In many locations, you'll need to file a form, often called a "Notice of Election to Be Exempt From Workers' Compensation." While the name may vary slightly, the form will request much of the same information regardless of your state. This is some of the information necessary to process the exemption:
- Business entity type
- Up-to-date business licenses
- Employee details
- Proof of ownership
- Insurance carrier information
Complete the form and file it with your state's workers' compensation board. Often, if you're a sole proprietor but pay yourself via payroll services, the state will be notified of employee liability. You'll be contacted by the board to deliver proof of insurance or proof of exemption.
Once you have the exemption, you'll receive a certificate of your election to be exempt. Keep this with your company's important documents in case you are ever questioned on it.
When you'll want to get workers' compensation insurance
Even if you are legally exempt, there are times when it just makes sense to carry workers' compensation insurance. If you are concerned about getting hurt at work and would be unable to bear the burden of costs if you are injured and can't work, you'll want to get a policy.
Remember that just because you are exempt doesn't mean that you can't get workers' compensation insurance. The process of getting a policy follows the same guidelines for you as it would any other employee.
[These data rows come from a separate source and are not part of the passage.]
-- pv_equiv track=rewrite | github.com/deeaion/ubb_cs | Year_2/Semester_2/Inteligenta_Artificiala/Laboratory_1/4/main.py | problema_4
-- ===== SOURCE A (Python) =====
-- def problema_4(text: str):
--     """
--     Cautam cuvintele care se repeta o singura data
--     :param text: textul in care vom cauta cuvintele care apar o singura data in text
--     :time_complexity: Theta(N)
--     :space_complexity: Theta(M) , unde M este numarul de cuvinte ce nu se repeta
--     :return: list: lista cuvintelor ce nu se repeta
--
--     """
--     words = text.split()
--     word_frequency = {}
--     # Theta(N)
--     for word in words:
--         if word in word_frequency:
--             word_frequency[word] = word_frequency.get(word) + 1
--         else:
--             word_frequency[word] = 1
--     non_repeating_word: list[str] = []
--     for word in word_frequency.keys():
--         if word_frequency[word] == 1:
--             non_repeating_word.append(word)
--     return non_repeating_word
-- ===== SOURCE B (Python) =====
-- def problema_4(text: str):
--     """One-pass: maintain a seen set and an ordered dict of still-unique words."""
--     seen = set()
--     unique = {}
--     for word in text.split():
--         if word in seen:
--             unique.pop(word, None)
--         else:
--             seen.add(word)
--             unique[word] = None
--     return list(unique)
-- ===== Notes on version B (the rewrite author's own statement) =====
-- stated objective: alternative
-- what changed: Replaced A's two-pass count-then-filter (build a full frequency dict, then scan its keys for count 1) by a single pass that maintains a seen set and an insertion-ordered dict of still-unique words, deleting a word from it on its second occurrence and returning its keys.
import Mathlib
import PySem

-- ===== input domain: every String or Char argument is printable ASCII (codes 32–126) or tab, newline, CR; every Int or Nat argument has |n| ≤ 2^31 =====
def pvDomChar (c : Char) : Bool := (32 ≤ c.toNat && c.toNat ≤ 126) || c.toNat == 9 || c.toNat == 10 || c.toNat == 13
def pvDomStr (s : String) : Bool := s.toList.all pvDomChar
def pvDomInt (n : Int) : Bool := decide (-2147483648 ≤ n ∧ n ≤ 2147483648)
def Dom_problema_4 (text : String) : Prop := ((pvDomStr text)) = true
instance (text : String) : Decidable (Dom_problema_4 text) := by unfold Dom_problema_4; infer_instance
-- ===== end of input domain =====

-- B replaces A's count-then-filter two passes by a single pass keeping a seen set and an
-- ordered dict of still-unique words (objective: alternative decomposition, same O(n) cost).

-- ===== PORT A =====
def problema_4 (text : String) : List String :=
  let words := PySem.Str.split₀ text
  let word_frequency := words.foldl
    (fun d word =>
      if d.contains word then d.insert word ((d.get? word).getD 0 + 1)
      else d.insert word 1)
    (PySem.Dict.empty : PySem.Dict String Int)
  -- word_frequency[word]: word is drawn from word_frequency.keys, so the key is present
  -- and getD reads the stored value (exact)
  word_frequency.keys.foldl
    (fun non_repeating_word word =>
      if word_frequency.getD word 0 == 1 then non_repeating_word ++ [word]
      else non_repeating_word)
    ([] : List String)

-- ===== PORT B =====
-- one loop step of Source B: pop from `unique` if already seen, else add to both
def pvStepB (st : PySem.Set String × PySem.Dict String Unit) (word : String) :
    PySem.Set String × PySem.Dict String Unit :=
  if PySem.Set.contains st.1 word then (st.1, st.2.erase word)
  else (PySem.Set.add st.1 word, st.2.insert word ())

def problema_4_alt (text : String) : List String :=
  ((PySem.Str.split₀ text).foldl pvStepB
    ((PySem.Set.empty : PySem.Set String), (PySem.Dict.empty : PySem.Dict String Unit))).2.keys

-- ===== PRECONDITION & SPEC =====
def Spec_problema_4 (text : String) (out : List String) : Prop := out = problema_4_alt text
instance (text : String) (out : List String) : Decidable (Spec_problema_4 text out) := by unfold Spec_problema_4; infer_instance

-- ===== CLAIM (what is proved, stated in full; the proofs are below) =====
def Claim_equal_problema_4 : Prop := ∀ (text : String), Dom_problema_4 text → Spec_problema_4 text (problema_4 text)

-- ===== LEMMAS AND PROOFS =====

-- mapping fst past an items filter that only looks at the key
theorem pv_map_fst_filter {ν : Type} (l : List (String × ν)) (p : String → Bool) :
    (l.filter (fun q => p q.1)).map Prod.fst = (l.map Prod.fst).filter p := by
  induction l with
  | nil => rfl
  | cons a t ih => by_cases h : p a.1 <;> simp [h, ih]

-- dict.pop(k, None) removes exactly the key k from the key list
theorem pv_keys_erase {ν : Type} (d : PySem.Dict String ν) (k : String) :
    (d.erase k).keys = d.keys.filter (fun x => !(x == k)) := by
  simp only [PySem.Dict.erase, PySem.Dict.keys]
  exact pv_map_fst_filter d.items (fun x => !(x == k))

-- A's result, characterised: first occurrences of the words of count 1, in order
theorem pv_A_char (ws : List String) (wf : PySem.Dict String Int)
    (hwf : wf = ws.foldl
        (fun d word =>
          if d.contains word then d.insert word ((d.get? word).getD 0 + 1)
          else d.insert word 1)
        (PySem.Dict.empty : PySem.Dict String Int)) :
    wf.keys.foldl
        (fun non_repeating_word word =>
          if wf.getD word 0 == 1 then non_repeating_word ++ [word]
          else non_repeating_word)
        ([] : List String)
      = (PySem.Set.ofList ws).filter (fun w => List.count w ws == 1) := by
  have hf : (fun (d : PySem.Dict String Int) word =>
        if d.contains word then d.insert word ((d.get? word).getD 0 + 1)
        else d.insert word 1)
      = fun d word => d.insert word (d.getD word 0 + 1) := by
    funext d w
    by_cases h : d.contains w = true
    · simp [h, PySem.Dict.getD_eq_get?_getD]
    · have h' : d.contains w = false := by simpa using h
      simp [h', PySem.Dict.getD_of_not_contains d 0 h']
  subst hwf
  rw [hf, PySem.Dict.foldl_insert_getD_add_one_eq_counter,
    PySem.List.foldl_append_if_eq_filter
      (fun w => (PySem.Dict.counter ws).getD w 0 == 1)]
  simp only [PySem.Dict.keys_counter, PySem.Dict.getD_counter, List.nil_append]
  refine List.filter_congr ?_
  intro w _
  rw [Bool.eq_iff_iff]
  simp

-- the one-pass invariant of B: seen = set(prefix), unique's keys = words unique so far, in order
theorem pv_B_inv (ws : List String) :
    (ws.foldl pvStepB ((PySem.Set.empty : PySem.Set String),
        (PySem.Dict.empty : PySem.Dict String Unit))).1 = PySem.Set.ofList ws ∧
    (ws.foldl pvStepB ((PySem.Set.empty : PySem.Set String),
        (PySem.Dict.empty : PySem.Dict String Unit))).2.keys
      = (PySem.Set.ofList ws).filter (fun w => List.count w ws == 1) := by
  induction ws using List.reverseRecOn with
  | nil => exact ⟨rfl, rfl⟩
  | append_singleton l x ih =>
    obtain ⟨h1, h2⟩ := ih
    rw [List.foldl_append, List.foldl_cons, List.foldl_nil]
    set st := l.foldl pvStepB ((PySem.Set.empty : PySem.Set String),
        (PySem.Dict.empty : PySem.Dict String Unit)) with hst
    have hcountx : ∀ w : String, List.count w (l ++ [x])
        = List.count w l + (if w = x then 1 else 0) := by
      intro w
      by_cases h : w = x
      · subst h; simp [List.count_append]
      · simp [List.count_append, h, Ne.symm h]
    by_cases hx : x ∈ l
    · have hofl : PySem.Set.ofList (l ++ [x]) = PySem.Set.ofList l := by
        rw [PySem.Set.ofList_append_singleton,
          PySem.Set.add_of_mem ((PySem.Set.mem_ofList l x).2 hx)]
      have hc : PySem.Set.contains st.1 x = true := by
        rw [h1, PySem.Set.contains_iff, PySem.Set.mem_ofList]; exact hx
      have hstep : pvStepB st x = (st.1, st.2.erase x) := by
        unfold pvStepB; rw [hc]; simp
      rw [hstep]
      constructor
      · rw [h1, hofl]
      · rw [pv_keys_erase, h2, List.filter_filter, hofl]
        refine List.filter_congr ?_
        intro w hw
        rw [Bool.eq_iff_iff]
        by_cases hwx : w = x
        · subst hwx
          have hpos : 0 < List.count w l := List.count_pos_iff.2 hx
          simp [hcountx w]
          omega
        · simp [hcountx w, hwx]
    · have hofl : PySem.Set.ofList (l ++ [x]) = PySem.Set.ofList l ++ [x] := by
        rw [PySem.Set.ofList_append_singleton,
          PySem.Set.add_of_not_mem (fun h => hx ((PySem.Set.mem_ofList l x).1 h))]
      have hc : PySem.Set.contains st.1 x = false := by
        rw [h1]
        simp only [Bool.eq_false_iff, ne_eq]
        intro h
        exact hx ((PySem.Set.mem_ofList l x).1 ((PySem.Set.contains_iff _ x).1 h))
      have hstep : pvStepB st x = (PySem.Set.add st.1 x, st.2.insert x ()) := by
        unfold pvStepB; rw [hc]; simp
      have hdc : st.2.contains x = false := by
        rw [PySem.Dict.contains_eq_decide_mem_keys, h2]
        simp only [decide_eq_false_iff_not]
        intro h
        exact hx ((PySem.Set.mem_ofList l x).1 (List.mem_of_mem_filter h))
      have hfeq : (PySem.Set.ofList l).filter (fun w => List.count w (l ++ [x]) == 1)
          = (PySem.Set.ofList l).filter (fun w => List.count w l == 1) := by
        refine List.filter_congr ?_
        intro w hw
        have hwx : w ≠ x := fun h => hx (h ▸ (PySem.Set.mem_ofList l w).1 hw)
        simp [hcountx w, hwx]
      rw [hstep]
      constructor
      · rw [h1, hofl]
        exact PySem.Set.add_of_not_mem (fun h => hx ((PySem.Set.mem_ofList l x).1 h))
      · rw [PySem.Dict.keys_insert_of_not_contains _ () hdc, h2, hofl,
          List.filter_append, hfeq]
        have h0 : List.count x l = 0 := List.count_eq_zero.2 hx
        simp [h0]

-- ===== VERDICT (by name: the statement is the Claim_ definition above) =====
theorem problema_4_spec : Claim_equal_problema_4 := by
  intro text _
  show problema_4 text = problema_4_alt text
  exact (pv_A_char (PySem.Str.split₀ text) _ rfl).trans
    ((pv_B_inv (PySem.Str.split₀ text)).2).symm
The insurance carrier will want to know your industry, what you do for your job daily, how much you make, and whether or not you've had any claims.
A workers' comp policy also makes it easier to hire employees for part-time work. You may have a large job that you can't do on your own and need extra help for a month or two. With a policy already in place, you'll know you're compliant when you bring people on.
Just as importantly, sole proprietors and independent contractors may be eligible for bigger jobs and contracts if they have a workers' compensation policy. Many government contracts require policies to eliminate the risk to the government entity offering the contract. This is also true for large private-sector contracts where major corporations want to be certain they are not absorbing your workers' compensation risk.
If you are unsure whether you need a workers' compensation policy or if you meet the exemption rules, it's best to shop around and compare plans from the best insurance providers. They'll walk you through the requirements in your state and the pros and cons of taking that exemption if you qualify.